Satoshi Ōmura, a Japanese microbiologist and expert in isolating natural products, focused on a group of bacteria, Streptomyces, which lives in the soil and was known to produce a plethora of agents with antibacterial activities (including Streptomycin discovered by Selman Waksman, Nobel Prize 1952). Equipped with extraordinary skills in developing unique methods for large-scale culturing and characterization of these bacteria, Ōmura isolated new strains of Streptomyces from soil samples and successfully cultured them in the laboratory. From many thousand different cultures, he selected about 50 of the most promising, with the intent that they would be further analyzed for their activity against harmful microorganisms

The 2015 Nobel Prize in Physiology and Medicine was awarded to William C. Campbell and Satoshi Ömura for their discoveries leading to ivermectin. In addition to its extraordinary efficacy against parasitic diseases, ivermectin continues to offer new clinical applications due to its ability to be repurposed to treat new classes of diseases. Beyond its invaluable therapeutic role in onchocerciasis and strongyloidiasis, an increasing body of evidence points to the potential of ivermectin as an antiviral agent.
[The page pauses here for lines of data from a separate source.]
-- pv_equiv track=rewrite | github.com/dawoodaijaz97/Leetcode | twisted-mirror-path-count/solution.py | solve
-- ===== SOURCE A (Python) =====
-- MOD = 10**9 + 7
--
-- def solve(grid: list[list[int]]) -> int:
--     m, n = len(grid), len(grid[0])
--
--     # DP table to store the number of ways to reach each cell
--     dp = [[[0] * 2 for _ in range(n)] for _ in range(m)]
--     dp[0][0][0] = 1  # Starting point
--
--     for i in range(m):
--         for j in range(n):
--             if grid[i][j] == 0:
--                 # Move right
--                 if j > 0:
--                     dp[i][j][0] += dp[i][j-1][0]
--                     dp[i][j][0] %= MOD
--                 # Move down
--                 if i > 0:
--                     dp[i][j][1] += dp[i-1][j][1]
--                     dp[i][j][1] %= MOD
--             else:
--                 # Reflect from right to down
--                 if j > 0 and dp[i][j-1][0] > 0:
--                     dp[i][j][1] += dp[i][j-1][0]
--                     dp[i][j][1] %= MOD
--                 # Reflect from down to right
--                 if i > 0 and dp[i-1][j][1] > 0:
--                     dp[i][j][0] += dp[i-1][j][1]
--                     dp[i][j][0] %= MOD
--
--     return (dp[m-1][n-1][0] + dp[m-1][n-1][1]) % MOD
-- ===== SOURCE B (Python) =====
-- MOD = 10**9 + 7
--
-- def solve(grid: list[list[int]]) -> int:
--     # Each dp value of the mirror DP is 0 or 1 and inherits from exactly one
--     # predecessor, so the answer is found by following two backward walks.
--     m, n = len(grid), len(grid[0])
--
--     def walk(i, j, d):
--         while True:
--             if i == 0 and j == 0:
--                 return 1 if d == 0 else 0
--             if grid[i][j] == 0:
--                 if d == 0:
--                     if j == 0:
--                         return 0
--                     j -= 1
--                 else:
--                     if i == 0:
--                         return 0
--                     i -= 1
--             else:
--                 if d == 0:
--                     if i == 0:
--                         return 0
--                     i, d = i - 1, 1
--                 else:
--                     if j == 0:
--                         return 0
--                     j, d = j - 1, 0
--
--     return (walk(m - 1, n - 1, 0) + walk(m - 1, n - 1, 1)) % MOD
-- ===== Notes on version B (the rewrite author's own statement) =====
-- stated objective: faster
-- what changed: Replaced the full m*n*2 DP table with two backward path-following walks: every DP value is 0 or 1 and inherits from exactly one predecessor, so the answer is computed by deterministically walking each of the two final states back toward (0,0).
-- outside the precondition, e.g. on solve([[0, 0], [0]]): A raises IndexError, B raises IndexError
import Mathlib
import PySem

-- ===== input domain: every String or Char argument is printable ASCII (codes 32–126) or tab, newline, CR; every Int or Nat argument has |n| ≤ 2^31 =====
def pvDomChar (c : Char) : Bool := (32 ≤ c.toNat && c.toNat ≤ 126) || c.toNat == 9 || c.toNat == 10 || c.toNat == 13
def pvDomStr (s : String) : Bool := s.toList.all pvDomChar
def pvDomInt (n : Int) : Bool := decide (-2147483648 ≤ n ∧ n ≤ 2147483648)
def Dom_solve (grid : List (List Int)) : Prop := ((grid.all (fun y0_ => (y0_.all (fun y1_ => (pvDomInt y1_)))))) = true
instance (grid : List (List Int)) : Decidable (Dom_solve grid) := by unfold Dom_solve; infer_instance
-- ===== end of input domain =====

-- B replaces A's m*n*2 DP table by two backward predecessor walks; objective: faster.

def pvMOD : Int := 1000000007

-- shared helper: grid[i][j] (always in range on the admitted inputs)
def cell (grid : List (List Int)) (i j : Nat) : Int := (grid.getD i []).getD j 0

-- ===== PORT A =====
-- dp[i][j][d] read, and in-place write, of the nested-list table
def tget (dp : List (List (List Int))) (i j d : Nat) : Int :=
  ((dp.getD i []).getD j []).getD d 0

def tset (dp : List (List (List Int))) (i j d : Nat) (v : Int) : List (List (List Int)) :=
  dp.set i ((dp.getD i []).set j (((dp.getD i []).getD j []).set d v))

-- "dp[i][j][d] += src; dp[i][j][d] %= MOD"
def upd (dp : List (List (List Int))) (i j d : Nat) (src : Int) : List (List (List Int)) :=
  tset dp i j d (PySem.Int.mod (tget dp i j d + src) pvMOD)

-- the four guarded in-place updates of A's loop body, in source order
def stepA1 (i j : Nat) (dp : List (List (List Int))) : List (List (List Int)) :=
  if 0 < j then upd dp i j 0 (tget dp i (j-1) 0) else dp
def stepA2 (i j : Nat) (dp : List (List (List Int))) : List (List (List Int)) :=
  if 0 < i then upd dp i j 1 (tget dp (i-1) j 1) else dp
def stepB1 (i j : Nat) (dp : List (List (List Int))) : List (List (List Int)) :=
  if 0 < j ∧ 0 < tget dp i (j-1) 0 then upd dp i j 1 (tget dp i (j-1) 0) else dp
def stepB2 (i j : Nat) (dp : List (List (List Int))) : List (List (List Int)) :=
  if 0 < i ∧ 0 < tget dp (i-1) j 1 then upd dp i j 0 (tget dp (i-1) j 1) else dp

def cellStep (grid : List (List Int)) (i j : Nat) (dp : List (List (List Int))) :
    List (List (List Int)) :=
  if cell grid i j = 0 then stepA2 i j (stepA1 i j dp) else stepB2 i j (stepB1 i j dp)

def solve (grid : List (List Int)) : Int :=
  let m := grid.length
  let n := (grid.getD 0 []).length
  let dp0 := tset (List.replicate m (List.replicate n (List.replicate 2 (0:Int)))) 0 0 0 1
  let dp := (List.range m).foldl
    (fun acc i => (List.range n).foldl (fun acc2 j => cellStep grid i j acc2) acc) dp0
  PySem.Int.mod (tget dp (m-1) (n-1) 0 + tget dp (m-1) (n-1) 1) pvMOD

-- ===== PORT B =====
-- follow the unique predecessor chain of state (i, j, d) back towards (0, 0)
def walk (grid : List (List Int)) (i j : Nat) (d : Bool) : Int :=
  if i = 0 ∧ j = 0 then (if d = false then 1 else 0)
  else if cell grid i j = 0 then
    if d = false then (if _hj : j = 0 then 0 else walk grid i (j-1) false)
    else (if _hi : i = 0 then 0 else walk grid (i-1) j true)
  else
    if d = false then (if _hi : i = 0 then 0 else walk grid (i-1) j true)
    else (if _hj : j = 0 then 0 else walk grid i (j-1) false)
termination_by i + j
decreasing_by all_goals omega
-- pv_equiv track=rewrite | github.com/JahMeat/Tic-Tac-Toe-Bot | jah0311_eugeneus1_KInARow.py | sequence_eval
-- ===== SOURCE A (Python) =====
-- def sequence_eval(sequence, win_length):
--     score = 0
--     n = len(sequence)
--
--     for i in range(n - win_length + 1):
--         window = sequence[i:i+win_length]
--         if "-" in window:
--             continue
--         x_count = window.count("X")
--         o_count = window.count("O")
--
--         if x_count == win_length:
--             return 10 ** win_length
--         elif o_count == win_length:
--             return -10 ** win_length
--
--         if x_count > 0 and o_count == 0:
--             score += 10 ** (x_count - 1)
--         elif o_count > 0 and x_count == 0:
--             score -= 10 ** (o_count - 1)
--     return score
-- ===== SOURCE B (Python) =====
-- def sequence_eval(sequence, win_length):
--     n = len(sequence)
--     if win_length > n:
--         return 0
--     # counts of the current window, maintained incrementally (O(n) instead of O(n*w))
--     x = o = d = 0
--     for c in sequence[:win_length]:
--         if c == 'X':
--             x += 1
--         elif c == 'O':
--             o += 1
--         elif c == '-':
--             d += 1
--     score = 0
--     for i in range(n - win_length + 1):
--         if i > 0:
--             # slide the window: drop sequence[i-1], take in sequence[i+win_length-1]
--             out = sequence[i - 1]
--             inc = sequence[i + win_length - 1]
--             if out == 'X':
--                 x -= 1
--             elif out == 'O':
--                 o -= 1
--             elif out == '-':
--                 d -= 1
--             if inc == 'X':
--                 x += 1
--             elif inc == 'O':
--                 o += 1
--             elif inc == '-':
--                 d += 1
--         if d == 0:
--             if x == win_length:
--                 return 10 ** win_length
--             if o == win_length:
--                 return -10 ** win_length
--             if x > 0 and o == 0:
--                 score += 10 ** (x - 1)
--             elif o > 0 and x == 0:
--                 score -= 10 ** (o - 1)
--     return score
-- ===== Notes on version B (the rewrite author's own statement) =====
-- stated objective: faster
-- what changed: A re-slices and re-counts each length-w window from scratch; B keeps running X/O/dash counts and updates them in O(1) per shift (sliding window), scanning the string once.
-- outside the precondition, e.g. on sequence_eval('XX', -1): A returns 1, B raises IndexError; on sequence_eval('XOXOX', -3): A returns 0, B raises IndexError
import Mathlib
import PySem
lemma loop_spec : ∀ (fuel : Nat) (l pieces : List Int), l.length ≤ fuel →
    cut_bamboo_loop fuel l pieces (l.length : Int) = pieces ++ pvRounds l := by
  intro fuel
  induction fuel with
  | zero =>
    intro l pieces h
    have : l = [] := List.eq_nil_of_length_eq_zero (by omega)
    subst this
    simp [cut_bamboo_loop, pvRounds_nil]
  | succ fuel ih =>
    intro l pieces h
    by_cases hl : l = []
    · subst hl
      simp [cut_bamboo_loop, pvRounds_nil]
    · have hlen : 0 < l.length := List.length_pos_iff.mpr hl
      obtain ⟨m, hm⟩ : ∃ m, PySem.List.min? l (fun x => x) = some m := by
        cases hmin : PySem.List.min? l (fun x => x) with
        | none => exact absurd ((PySem.List.min?_eq_none_iff l _).mp hmin) hl
        | some m => exact ⟨m, rfl⟩
      rw [cut_bamboo_loop]
      rw [if_pos (by exact_mod_cast hlen)]
      rw [hm]
      simp only []
      rw [inner_spec l m (l.length : Int) l.length le_rfl]
      simp only [List.take_length, List.drop_length, List.append_nil]
      rw [removals_spec (l.countP (fun x => x == m)) (l.map (fun x => x - m)) (count_zero_map l m)]
      rw [filter_map_step]
      rw [show (l.length : Int) - (l.countP (fun x => x == m) : Int) = ((pvStep l m).length : Int) from (step_length l m).symm]
      rw [ih (pvStep l m) _ (by have := pvStep_length_lt l m hm; omega)]
      rw [pvRounds_of_min l m hm]
      simp

def pvBnds (s : List Int) : List Nat :=
  (List.range s.length).filter (fun k => k == 0 || s.getD k 0 != s.getD (k-1) 0)

lemma alt_eq_bnds (l : List Int) :
    cut_bamboo_alt l
      = (pvBnds (PySem.List.sorted l (fun x => x))).map (fun (k : Nat) => (l.length : Int) - (k : Int)) := by
  unfold cut_bamboo_alt
  simp only []
  rw [PySem.List.foldl_append_if]
  rw [List.nil_append]
  rw [PySem.List.pyRange_one]
  simp only [sub_zero, Int.toNat_natCast]
  rw [List.filter_map, List.map_map]
  unfold pvBnds
  rw [PySem.List.length_sorted]
  rw [List.filter_congr (q := fun k => k == 0 || (PySem.List.sorted l (fun x => x)).getD k 0 != (PySem.List.sorted l (fun x => x)).getD (k-1) 0) ?_]
  · apply List.map_congr_left
    intro k _
    simp [Function.comp]
  · intro k hk
    rw [List.mem_range, ← PySem.List.length_sorted l (fun x => x) false] at hk
    rcases Nat.eq_zero_or_pos k with h0 | h0
    · subst h0; rfl
    · simp only [Function.comp]
      have c1 : ((0:Int) + (k:Nat)) = ((k:Nat):Int) := by ring
      rw [c1]
      have c2 : ((k:Nat):Int) - 1 = (((k-1:Nat)):Int) := by push_cast [h0]; omega
      rw [c2, PySem.List.pyGetD_natCast, PySem.List.pyGetD_natCast]
      rw [Bool.eq_iff_iff]
      simp only [Bool.or_eq_true, beq_iff_eq]
      constructor
      · rintro (h | h)
        · exfalso; revert h; simp; omega
        · right; exact h
      · rintro (h | h)
        · omega
        · right; exact h
-- pv_equiv track=rewrite | github.com/mrunesson/stockrec | stockrec/extract.py | merge_terms_in_tokens
-- ===== SOURCE A (Python) =====
-- from typing import List
--
-- _terms = ['market perform', 'sector perform', 'norska kronor', 'danska kronor', 'brittiska pund']
--
-- _terms_start = [term.split( )[0] for term in _terms]
--
-- def merge_terms_in_tokens(tokens: List) -> List:
--     result=[]
--     holder=None
--     for t in tokens:
--         if holder is None:
--             if t in _terms_start:
--                 holder = t
--             else:
--                 result.append(t)
--         else:
--             if holder + ' ' + t in _terms:
--                 result.append(holder + ' ' + t)
--             else:
--                 result.append(holder)
--                 result.append(t)
--             holder = None
--     return result
-- ===== SOURCE B (Python) =====
-- from typing import List
--
-- _terms = ['market perform', 'sector perform', 'norska kronor', 'danska kronor', 'brittiska pund']
--
-- _terms_start = [term.split( )[0] for term in _terms]
--
-- def merge_terms_in_tokens(tokens: List) -> List:
--     result = []
--     i = 0
--     n = len(tokens)
--     while i < n:
--         t = tokens[i]
--         if t in _terms_start and i + 1 < n:
--             merged = t + ' ' + tokens[i + 1]
--             if merged in _terms:
--                 result.append(merged)
--             else:
--                 result.append(t)
--                 result.append(tokens[i + 1])
--             i += 2
--         else:
--             result.append(t)
--             i += 1
--     return result
-- ===== Notes on version B (the rewrite author's own statement) =====
-- stated objective: alternative
-- what changed: Replaces A's fold carrying a pending-`holder` state by an index/pairing loop that, at a start word with a successor, consumes two tokens at once; same O(n) cost.
-- intended difference: When the input ends in an odd-length run of two-word-term start words, A's pending holder is never flushed and the last token is silently dropped (e.g. ['norska'] -> []), while B keeps it (['norska']); keeping every token is the intended behaviour for a tokenizer helper. — e.g. on merge_terms_in_tokens(["norska"]): A returns [], B returns ["norska"]
import Mathlib
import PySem

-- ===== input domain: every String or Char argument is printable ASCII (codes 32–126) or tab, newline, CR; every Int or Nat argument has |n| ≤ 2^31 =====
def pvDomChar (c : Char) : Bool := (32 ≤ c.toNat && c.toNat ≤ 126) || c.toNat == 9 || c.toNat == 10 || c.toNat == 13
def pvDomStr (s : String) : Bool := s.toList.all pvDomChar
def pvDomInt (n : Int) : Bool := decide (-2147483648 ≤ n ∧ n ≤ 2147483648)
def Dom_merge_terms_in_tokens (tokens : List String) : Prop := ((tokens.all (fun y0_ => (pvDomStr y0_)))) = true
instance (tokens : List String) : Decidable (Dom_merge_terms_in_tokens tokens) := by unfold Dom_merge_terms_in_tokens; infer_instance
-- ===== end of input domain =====

-- B replaces A's carried `holder` state by an index loop that pairs a start word with
-- its successor in one step (objective: alternative decomposition, same cost); B also
-- keeps a trailing unpaired start word that A silently drops (see D_ below).

def pvTerms : List String :=
  ["market perform", "sector perform", "norska kronor", "danska kronor", "brittiska pund"]

def pvTermsStart : List String := ["market", "sector", "norska", "danska", "brittiska"]

-- ===== PORT A =====
-- A: fold over the tokens carrying (result, holder); holder buffers a pending start word.
def pvAStep (st : List String × Option String) (t : String) : List String × Option String :=
  match st.2 with
  | none => if t ∈ pvTermsStart then (st.1, some t) else (st.1 ++ [t], none)
  | some h =>
    if (h ++ " " ++ t) ∈ pvTerms then (st.1 ++ [h ++ " " ++ t], none)
    else (st.1 ++ [h, t], none)

def merge_terms_in_tokens (tokens : List String) : List String :=
  (tokens.foldl pvAStep ([], none)).1

-- ===== PORT B =====
-- B: index/pairing loop — consume two tokens at a start word, one otherwise.
def pvBGo : List String → List String
  | [] => []
  | [t] => [t]
  | t :: u :: rest =>
    if t ∈ pvTermsStart then
      if (t ++ " " ++ u) ∈ pvTerms then (t ++ " " ++ u) :: pvBGo rest
      else t :: u :: pvBGo rest
    else t :: pvBGo (u :: rest)

def merge_terms_in_tokens_alt (tokens : List String) : List String := pvBGo tokens

-- ===== PRECONDITION & SPEC =====
-- When the input ends in an odd-length run of start words, A's final `holder` is never
-- flushed and the last token is silently dropped; B keeps it, which is the intended
-- behaviour for a tokenizer helper (no token should vanish).
def D_merge_terms_in_tokens (tokens : List String) : Prop :=
  ((tokens.reverse.takeWhile (fun t => t ∈ pvTermsStart)).length) % 2 = 1

instance (tokens : List String) : Decidable (D_merge_terms_in_tokens tokens) := by
  unfold D_merge_terms_in_tokens; infer_instance

def Spec_merge_terms_in_tokens (tokens : List String) (out : List String) : Prop :=
  ¬ D_merge_terms_in_tokens tokens → out = merge_terms_in_tokens_alt tokens
instance (tokens : List String) (out : List String) : Decidable (Spec_merge_terms_in_tokens tokens out) := by unfold Spec_merge_terms_in_tokens; infer_instance

def pvDiffWitness_merge_terms_in_tokens : List String := ["norska"]
def pvDiffWitnessOut_merge_terms_in_tokens : (List String) × (List String) := ([], ["norska"])

-- ===== CLAIM (what is proved, stated in full; the proofs are below) =====
def Claim_unchanged_merge_terms_in_tokens : Prop := ∀ (tokens : List String), Dom_merge_terms_in_tokens tokens → Spec_merge_terms_in_tokens tokens (merge_terms_in_tokens tokens)
def Claim_changed_merge_terms_in_tokens : Prop := Dom_merge_terms_in_tokens (pvDiffWitness_merge_terms_in_tokens) ∧ D_merge_terms_in_tokens (pvDiffWitness_merge_terms_in_tokens) ∧ merge_terms_in_tokens (pvDiffWitness_merge_terms_in_tokens) = pvDiffWitnessOut_merge_terms_in_tokens.1 ∧ merge_terms_in_tokens_alt (pvDiffWitness_merge_terms_in_tokens) = pvDiffWitnessOut_merge_terms_in_tokens.2 ∧ pvDiffWitnessOut_merge_terms_in_tokens.1 ≠ pvDiffWitnessOut_merge_terms_in_tokens.2
def Claim_exact_merge_terms_in_tokens : Prop := ∀ (tokens : List String), Dom_merge_terms_in_tokens tokens → D_merge_terms_in_tokens tokens → merge_terms_in_tokens tokens ≠ merge_terms_in_tokens_alt tokens

-- ===== LEMMAS AND PROOFS =====

-- goA: recursive characterisation of A's fold (drops a trailing unpaired start word).
def goA : List String → List String
  | [] => []
  | [t] => if t ∈ pvTermsStart then [] else [t]
  | t :: u :: rest =>
    if t ∈ pvTermsStart then
      if (t ++ " " ++ u) ∈ pvTerms then (t ++ " " ++ u) :: goA rest
      else t :: u :: goA rest
    else t :: goA (u :: rest)

lemma foldA_eq_goA : ∀ (l res : List String),
    (l.foldl pvAStep (res, none)).1 = res ++ goA l := by
  intro l
  induction l using goA.induct with
  | case1 => intro res; simp [goA]
  | case2 t ht => intro res; simp [goA, pvAStep, ht]
  | case3 t ht => intro res; simp [goA, pvAStep, ht]
  | case4 t u rest ht hm ih =>
    intro res
    simp [goA, pvAStep, ht, hm, List.foldl, ih]
  | case5 t u rest ht hm ih =>
    intro res
    simp [goA, pvAStep, ht, hm, List.foldl, ih]
  | case6 t u rest ht ih =>
    intro res
    have := ih (res ++ [t])
    simp only [goA, pvAStep, ht, List.foldl] at this ⊢
    simpa using this

def pvRun (l : List String) : Nat :=
  (l.reverse.takeWhile (fun t => t ∈ pvTermsStart)).length

lemma takeWhile_length_append_singleton (p : String → Bool) (l : List String) (t : String) :
    ((l ++ [t]).takeWhile p).length =
      (l.takeWhile p).length + (if l.all p ∧ p t then 1 else 0) := by
  induction l with
  | nil => by_cases h : p t = true <;> simp [List.takeWhile, h]
  | cons a l ih =>
    by_cases ha : p a = true
    · simp [List.takeWhile, ha, ih]
      split_ifs with h1 h2 <;> simp_all
    · simp [List.takeWhile, ha]

lemma pvRun_cons (t : String) (l : List String) :
    pvRun (t :: l) = pvRun l +
      (if l.all (fun s => s ∈ pvTermsStart) ∧ t ∈ pvTermsStart then 1 else 0) := by
  unfold pvRun
  have := takeWhile_length_append_singleton (fun s => decide (s ∈ pvTermsStart)) l.reverse t
  simp only [List.reverse_cons]
  rw [this]
  congr 1
  split_ifs with h1 h2 <;> simp_all

lemma pvRun_parity_cons_cons (t u : String) (rest : List String)
    (ht : t ∈ pvTermsStart) :
    pvRun (t :: u :: rest) % 2 = pvRun rest % 2 := by
  rw [pvRun_cons, pvRun_cons]
  by_cases hu : u ∈ pvTermsStart <;>
    by_cases hr : rest.all (fun s => s ∈ pvTermsStart) = true <;>
      simp [ht, hu, hr] <;> omega

lemma pvRun_parity_cons (t : String) (l : List String)
    (ht : t ∉ pvTermsStart) : pvRun (t :: l) = pvRun l := by
  rw [pvRun_cons]
  simp [ht]

lemma main_lemma : ∀ (l : List String),
    (pvRun l % 2 = 1 → ∃ t, pvBGo l = goA l ++ [t]) ∧
    (pvRun l % 2 ≠ 1 → pvBGo l = goA l) := by
  intro l
  induction l using goA.induct with
  | case1 =>
    constructor <;> intro h <;> simp [pvRun, pvBGo, goA] at h ⊢
  | case2 t ht =>
    constructor <;> intro h <;>
      simp [pvRun, pvBGo, goA, ht] at h ⊢
  | case3 t ht =>
    constructor <;> intro h <;>
      simp [pvRun, pvBGo, goA, ht, List.takeWhile] at h ⊢
  | case4 t u rest ht hm ih =>
    have hp := pvRun_parity_cons_cons t u rest ht
    constructor <;> intro h
    · obtain ⟨w, hw⟩ := ih.1 (by omega)
      exact ⟨w, by simp [pvBGo, goA, ht, hm, hw]⟩
    · have := ih.2 (by omega)
      simp [pvBGo, goA, ht, hm, this]
  | case5 t u rest ht hm ih =>
    have hp := pvRun_parity_cons_cons t u rest ht
    constructor <;> intro h
    · obtain ⟨w, hw⟩ := ih.1 (by omega)
      exact ⟨w, by simp [pvBGo, goA, ht, hm, hw]⟩
    · have := ih.2 (by omega)
      simp [pvBGo, goA, ht, hm, this]
  | case6 t u rest ht ih =>
    have hp := pvRun_parity_cons t (u :: rest) ht
    constructor <;> intro h
    · obtain ⟨w, hw⟩ := ih.1 (by omega)
      exact ⟨w, by simp [pvBGo, goA, ht, hw]⟩
    · have := ih.2 (by omega)
      simp [pvBGo, goA, ht, this]

lemma A_eq_goA (l : List String) : merge_terms_in_tokens l = goA l := by
  simpa using foldA_eq_goA l []

-- ===== VERDICT (by name: the statement is the Claim_ definition above) =====
theorem merge_terms_in_tokens_spec : Claim_unchanged_merge_terms_in_tokens := by
  intro tokens _ hD
  unfold D_merge_terms_in_tokens at hD
  have := (main_lemma tokens).2 hD
  simp [merge_terms_in_tokens_alt, A_eq_goA, this]

theorem merge_terms_in_tokens_changed : Claim_changed_merge_terms_in_tokens := by
  unfold Claim_changed_merge_terms_in_tokens; decide

theorem merge_terms_in_tokens_tight : Claim_exact_merge_terms_in_tokens := by
  intro tokens _ hD heq
  unfold D_merge_terms_in_tokens at hD
  obtain ⟨w, hw⟩ := (main_lemma tokens).1 hD
  rw [A_eq_goA, merge_terms_in_tokens_alt, hw] at heq
  have : (goA tokens).length = (goA tokens).length + 1 := by
    conv_lhs => rw [heq]
    simp
  omega
-- the loop body of A's port equals the canonical conditional append, for indices in range
theorem rssA_body (cs : List Char) (hn : cs.length > 1) (acc : List Char) (i : Nat)
    (hi : i < cs.length) :
    (let left : Option Char := if i ≠ 0 then cs[i-1]? else none
     let right : Option Char := if i ≠ cs.length - 1 then cs[i+1]? else none
     if left = some ' ' ∧ right = some ' ' then acc
     else if left = none ∧ right = some ' ' then acc
     else if left = some ' ' ∧ right = none then acc
     else acc ++ [cs.getD i ' '])
    = if ¬ (rssPadL ' ' cs i = ' ' ∧ rssPadR cs i = ' ') then acc ++ [cs.getD i ' '] else acc := by
  show (if (if i ≠ 0 then cs[i-1]? else none) = some ' '
            ∧ (if i ≠ cs.length - 1 then cs[i+1]? else none) = some ' ' then acc
     else if (if i ≠ 0 then cs[i-1]? else none) = none
            ∧ (if i ≠ cs.length - 1 then cs[i+1]? else none) = some ' ' then acc
     else if (if i ≠ 0 then cs[i-1]? else none) = some ' '
            ∧ (if i ≠ cs.length - 1 then cs[i+1]? else none) = none then acc
     else acc ++ [cs.getD i ' ']) = _
  by_cases h0 : i = 0
  · subst h0
    rw [if_neg (show ¬((0:Nat) ≠ 0) by simp),
        if_pos (show (0:Nat) ≠ cs.length - 1 by omega),
        List.getElem?_eq_getElem (show 0+1 < cs.length by omega),
        show rssPadL ' ' cs 0 = ' ' from by simp [rssPadL],
        show rssPadR cs 0 = cs[1] from by
          simp [rssPadR, List.getElem?_eq_getElem (show 0+1 < cs.length by omega)]]
    by_cases hb : cs[1] = ' ' <;> split_ifs <;> simp_all
  · rw [if_pos h0,
        List.getElem?_eq_getElem (show i-1 < cs.length by omega),
        show rssPadL ' ' cs i = cs[i-1] from by
          simp [rssPadL, h0, List.getD_eq_getElem?_getD,
            List.getElem?_eq_getElem (show i-1 < cs.length by omega)]]
    by_cases hl : i = cs.length - 1
    · rw [if_neg (show ¬(i ≠ cs.length - 1) by simpa using hl),
          show rssPadR cs i = ' ' from by
            simp [rssPadR, show cs.length ≤ i + 1 by omega]]
      by_cases ha : cs[i-1] = ' ' <;> split_ifs <;> simp_all
    · rw [if_pos hl,
          List.getElem?_eq_getElem (show i+1 < cs.length by omega),
          show rssPadR cs i = cs[i+1] from by
            simp [rssPadR, List.head?_drop, List.getElem?_eq_getElem (show i+1 < cs.length by omega)]]
      by_cases ha : cs[i-1] = ' ' <;> by_cases hb : cs[i+1] = ' ' <;> split_ifs <;> simp_all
If that were cause enough for retribution, consider that in 2005 Dr. Anthony Fauci authored a paper touting the therapeutic benefits of Chloroquine. Even the title of the peer reviewed scientific paper suggests that there was a natural solution for the corona virus:

Chloroquine is a potent inhibitor of SARS coronavirus infection and spread

Background

Severe acute respiratory syndrome (SARS) is caused by a newly discovered coronavirus (SARS-CoV). No effective prophylactic or post-exposure therapy is currently available.

Results

We report, however, that chloroquine has strong antiviral effects on SARS-CoV infection of primate cells. These inhibitory effects are observed when the cells are treated with the drug either before or after exposure to the virus, suggesting both prophylactic and therapeutic advantage. In addition to the well-known functions of chloroquine such as elevations of endosomal pH, the drug appears to interfere with terminal glycosylation of the cellular receptor, angiotensin-converting enzyme 2. This may negatively influence the virus-receptor binding and abrogate the infection, with further ramifications by the elevation of vesicular pH, resulting in the inhibition of infection and spread of SARS CoV at clinically admissible concentrations.

Conclusion

Chloroquine is effective in preventing the spread of SARS CoV in cell culture. Favorable inhibition of virus spread was observed when the cells were either treated with chloroquine prior to or after SARS CoV infection. In addition, the indirect immunofluorescence assay described herein represents a simple and rapid method for screening SARS-CoV antiviral compounds.

Keywords: severe acute respiratory syndrome coronavirus, chloroquine, inhibition, therapy

Revenge seems harsh, yet the crime so evil. What say you?